Based on these plots, we selected 500 reads as the minimum sequencing depth. Samples below this cutoff were removed, along with taxa that had zero reads when the low-depth samples were removed.

minDepth <- 500 # this minDepth is based off the cutoffs tested with the plot
# Remove samples below sequencing depth cutoff
(samps.phy %<>% prune_samples(sample_sums(.)>minDepth,.) %>% filter_taxa(function(x) {sum(x) > 0}, TRUE))

Next, the ASVs were clustered into OTUs with the DECIPHER package.
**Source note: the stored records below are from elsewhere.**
-- pv_equiv track=rewrite | github.com/Fylybg0/AoC-2023 | 12/2.6.py | getFixed
-- ===== SOURCE A (Python) =====
-- def getFixed(x):
--     a, p, b = {}, 0, 0
--     for i in range(len(x)):
--         if x[i] == '#':
--             if p == 0:
--                 b = i
--             p += 1
--         if p != 0 and x[i] != '#':
--             a[b] = p
--             p = 0
--     if p != 0:
--         a[b] = p
--     return a
-- ===== SOURCE B (Python) =====
-- from itertools import groupby
--
-- def getFixed(x):
--     res = {}
--     i = 0
--     for k, g in groupby(x):
--         n = len(list(g))
--         if k == '#':
--             res[i] = n
--         i += n
--     return res
-- ===== Notes on version B (the rewrite author's own statement) =====
-- stated objective: idiomatic
-- what changed: Replaces the per-character open-run flag and transition detection with an itertools.groupby run-oriented traversal that records (start, length) per maximal '#' group.
import Mathlib
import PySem

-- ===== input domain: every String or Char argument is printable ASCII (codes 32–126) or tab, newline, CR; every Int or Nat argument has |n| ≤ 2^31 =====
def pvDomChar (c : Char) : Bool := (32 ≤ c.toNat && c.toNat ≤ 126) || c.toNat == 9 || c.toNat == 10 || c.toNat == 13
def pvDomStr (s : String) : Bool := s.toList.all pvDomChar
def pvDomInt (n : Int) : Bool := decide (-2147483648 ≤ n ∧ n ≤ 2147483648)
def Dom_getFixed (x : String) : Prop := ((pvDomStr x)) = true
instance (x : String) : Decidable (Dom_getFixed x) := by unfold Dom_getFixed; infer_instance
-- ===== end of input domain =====

-- B replaces A's per-character open-run flag loop with a run-oriented (groupby-style) traversal; same values, idiomatic decomposition.

-- ===== PORT A =====
-- the for-loop over range(len(x)) with state (a, p, b); i is the running index.
-- Python's two sequential ifs have mutually exclusive conditions (the second requires
-- x[i] != '#'), so they are ported as an if/elif chain over the same state.
def getFixedLoop : List Char → Int → PySem.Dict Int Int → Int → Int →
    PySem.Dict Int Int × Int × Int
  | [], _, a, p, b => (a, p, b)
  | c :: rest, i, a, p, b =>
    if c = '#' then
      -- if x[i] == '#': (if p == 0: b = i); p += 1
      getFixedLoop rest (i + 1) a (p + 1) (if p = 0 then i else b)
    else if p ≠ 0 then
      -- if p != 0 and x[i] != '#': a[b] = p; p = 0
      getFixedLoop rest (i + 1) (a.insert b p) 0 b
    else
      getFixedLoop rest (i + 1) a p b

def getFixed (x : String) : List (Int × Int) :=
  let s := getFixedLoop x.toList 0 PySem.Dict.empty 0 0
  -- if p != 0: a[b] = p
  (if s.2.1 ≠ 0 then s.1.insert s.2.2 s.2.1 else s.1).items

-- ===== PORT B =====
-- groupby(x): each maximal run of an equal char; record (start, length) for '#' runs
def groupRuns (cs : List Char) (i : Int) : List (Int × Int) :=
  match cs with
  | [] => []
  | c :: rest =>
    let n : Int := 1 + (rest.takeWhile (· = c)).length
    let rest' := rest.dropWhile (· = c)
    if c = '#' then (i, n) :: groupRuns rest' (i + n) else groupRuns rest' (i + n)
termination_by cs.length
decreasing_by
  all_goals
    have h := List.length_dropWhile_le (fun x => decide (x = c)) rest
    simp only [List.length_cons]
    omega

def getFixed_alt (x : String) : List (Int × Int) := groupRuns x.toList 0

-- ===== PRECONDITION & SPEC =====
def Spec_getFixed (x : String) (out : List (Int × Int)) : Prop := out = getFixed_alt x
instance (x : String) (out : List (Int × Int)) : Decidable (Spec_getFixed x out) := by unfold Spec_getFixed; infer_instance

-- ===== CLAIM (what is proved, stated in full; the proofs are below) =====
def Claim_equal_getFixed : Prop := ∀ (x : String), Dom_getFixed x → Spec_getFixed x (getFixed x)

-- ===== LEMMAS AND PROOFS =====

-- applying the loop-final 'if p != 0: a[b] = p' and taking items
def finishA (s : PySem.Dict Int Int × Int × Int) : List (Int × Int) :=
  (if s.2.1 ≠ 0 then s.1.insert s.2.2 s.2.1 else s.1).items

theorem fresh_not_contains (a : PySem.Dict Int Int) (k : Int) (h : ∀ k' ∈ a.keys, k' < k) :
    a.contains k = false := by
  rw [PySem.Dict.contains_eq_decide_mem_keys]
  simp only [decide_eq_false_iff_not]
  intro hk
  exact absurd (h k hk) (lt_irrefl k)

-- skipping a non-'#' char one position at a time equals the group skip
theorem groupRuns_skip (c : Char) (cs : List Char) (i : Int) (h : c ≠ '#') :
    groupRuns (c :: cs) i = groupRuns cs (i + 1) := by
  cases cs with
  | nil => simp [groupRuns, h]
  | cons d cs' =>
    by_cases hd : d = c
    · subst hd
      rw [groupRuns, groupRuns]
      simp only [List.takeWhile, List.dropWhile, decide_true, if_neg h]
      congr 1
      push_cast [List.length_cons]
      omega
    · rw [groupRuns]
      simp only [List.takeWhile_cons, List.dropWhile_cons, decide_eq_true_eq, if_neg hd,
        if_neg h]
      simp

-- the joint invariant: P0 (between runs, p = 0) and P1 (inside an open run started at b)
theorem loop_invariant (cs : List Char) : ∀ (i b : Int) (a : PySem.Dict Int Int),
    ((∀ k ∈ a.keys, k < i) →
      finishA (getFixedLoop cs i a 0 b) = a.items ++ groupRuns cs i)
    ∧ (∀ p : Int, 0 < p → (∀ k ∈ a.keys, k < b) → b < i →
      finishA (getFixedLoop cs i a p b) =
        a.items ++ (b, p + ((cs.takeWhile (· = '#')).length : Int)) ::
          groupRuns (cs.dropWhile (· = '#')) (i + (cs.takeWhile (· = '#')).length)) := by
  induction cs with
  | nil =>
    intro i b a
    constructor
    · intro _
      simp [getFixedLoop, groupRuns, finishA]
    · intro p hp hk _
      simp only [getFixedLoop, List.takeWhile_nil, List.dropWhile_nil, groupRuns, finishA]
      rw [if_pos (by omega : p ≠ 0),
        PySem.Dict.items_insert_of_not_contains a p (fresh_not_contains a b hk)]
      simp
  | cons c cs ih =>
    intro i b a
    by_cases hc : c = '#'
    · subst hc
      constructor
      · intro hk
        rw [getFixedLoop, if_pos rfl, if_pos rfl]
        rw [(ih (i + 1) i a).2 (0 + 1) (by omega) hk (by omega), groupRuns]
        rw [if_pos rfl]
        push_cast
        ring_nf
      · intro p hp hk hb
        rw [getFixedLoop, if_pos rfl, if_neg (by omega : ¬ p = 0)]
        rw [(ih (i + 1) b a).2 (p + 1) (by omega) hk (by omega)]
        simp only [List.takeWhile, List.dropWhile, decide_true, List.length_cons]
        push_cast
        ring_nf
    · constructor
      · intro hk
        rw [getFixedLoop, if_neg hc, if_neg (by simp)]
        rw [(ih (i + 1) b a).1 (by intro k hk'; have := hk k hk'; omega)]
        rw [groupRuns_skip c cs i hc]
      · intro p hp hk hb
        rw [getFixedLoop, if_neg hc, if_pos (by omega : p ≠ 0)]
        have hk' : ∀ k ∈ (a.insert b p).keys, k < i + 1 := by
          rw [PySem.Dict.keys_insert_of_not_contains a p (fresh_not_contains a b hk)]
          intro k hkm
          rcases List.mem_append.mp hkm with h1 | h1
          · have := hk k h1; omega
          · simp at h1; omega
        rw [(ih (i + 1) b (a.insert b p)).1 hk',
          PySem.Dict.items_insert_of_not_contains a p (fresh_not_contains a b hk)]
        simp only [List.takeWhile_cons, List.dropWhile_cons, decide_eq_true_eq, if_neg hc,
          List.length_nil, Nat.cast_zero, add_zero]
        rw [groupRuns_skip c cs i hc]
        simp

-- ===== VERDICT (by name: the statement is the Claim_ definition above) =====
theorem getFixed_spec : Claim_equal_getFixed := by
  intro x _
  unfold Spec_getFixed getFixed getFixed_alt
  have h := (loop_invariant x.toList 0 0 PySem.Dict.empty).1 (by simp)
  simpa [finishA] using h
Taxonomy must be reassigned after the OTUs are clustered, which can be done with the method from the compiling stage.

# Cluster similar sequence variants (optional)
cluster <- function(phy.in,method="single",dissimilarity=0.03){
  require(DECIPHER)
  clusters <- DistanceMatrix(refseq(phy.in), includeTerminalGaps = T, processors=NULL) %>%
    IdClusters(method=method, cutoff=dissimilarity, processors=NULL) 
  clusters[,1] %<>% as.character()
  tax_table(phy.in) <- clusters %>% as.matrix %>% tax_table
  phy.in %<>% speedyseq::tax_glom("cluster")
  tax_table(phy.in) <- NULL
  return(phy.in)
}  
clustered.phy <- cluster(samps.phy)

## Loading required package: DECIPHER

## Loading required package: RSQLite

## Warning in DistanceMatrix(refseq(phy.in), includeTerminalGaps = T, processors = NULL): 
## 133 different sequence lengths.
## Using shorter length in each comparison.

# re-assign taxonomy with fungal-only Unite database for clustered phy
clust.seq <- refseq(clustered.phy)
clust.tax <- assignTaxonomy(clust.seq,"../data/sh_general_release_dynamic_s_04.02.2020.fasta",multithread=T)
rownames(clust.tax) <- taxa_names(clustered.phy)
tax_table(clustered.phy) <- tax_table(clust.tax)

Finally, singletons (OTUs present in only one sample) were removed, and the raw sequence read counts were rarefied to proportional abundance.

# Remove low abundance OTUs by prevalance (singletons)
(clustered.phy %<>% filter_taxa(function(x) { sum(x>0) > 0.00412*ntaxa(.) }, TRUE) %>%
    prune_samples(sample_sums(.)>minDepth,.) %>% 
    filter_taxa(function(x) {sum(x) > 0}, TRUE))

# Convert to proportional abundance (rarefaction)
clustered.phy %<>% transform_sample_counts(function(x){x*min(sample_sums(.)/sum(x))})

We now have a rarefied phyloseq object with 162 OTUs in 290 samples that is ready for visualization and preliminary analysis.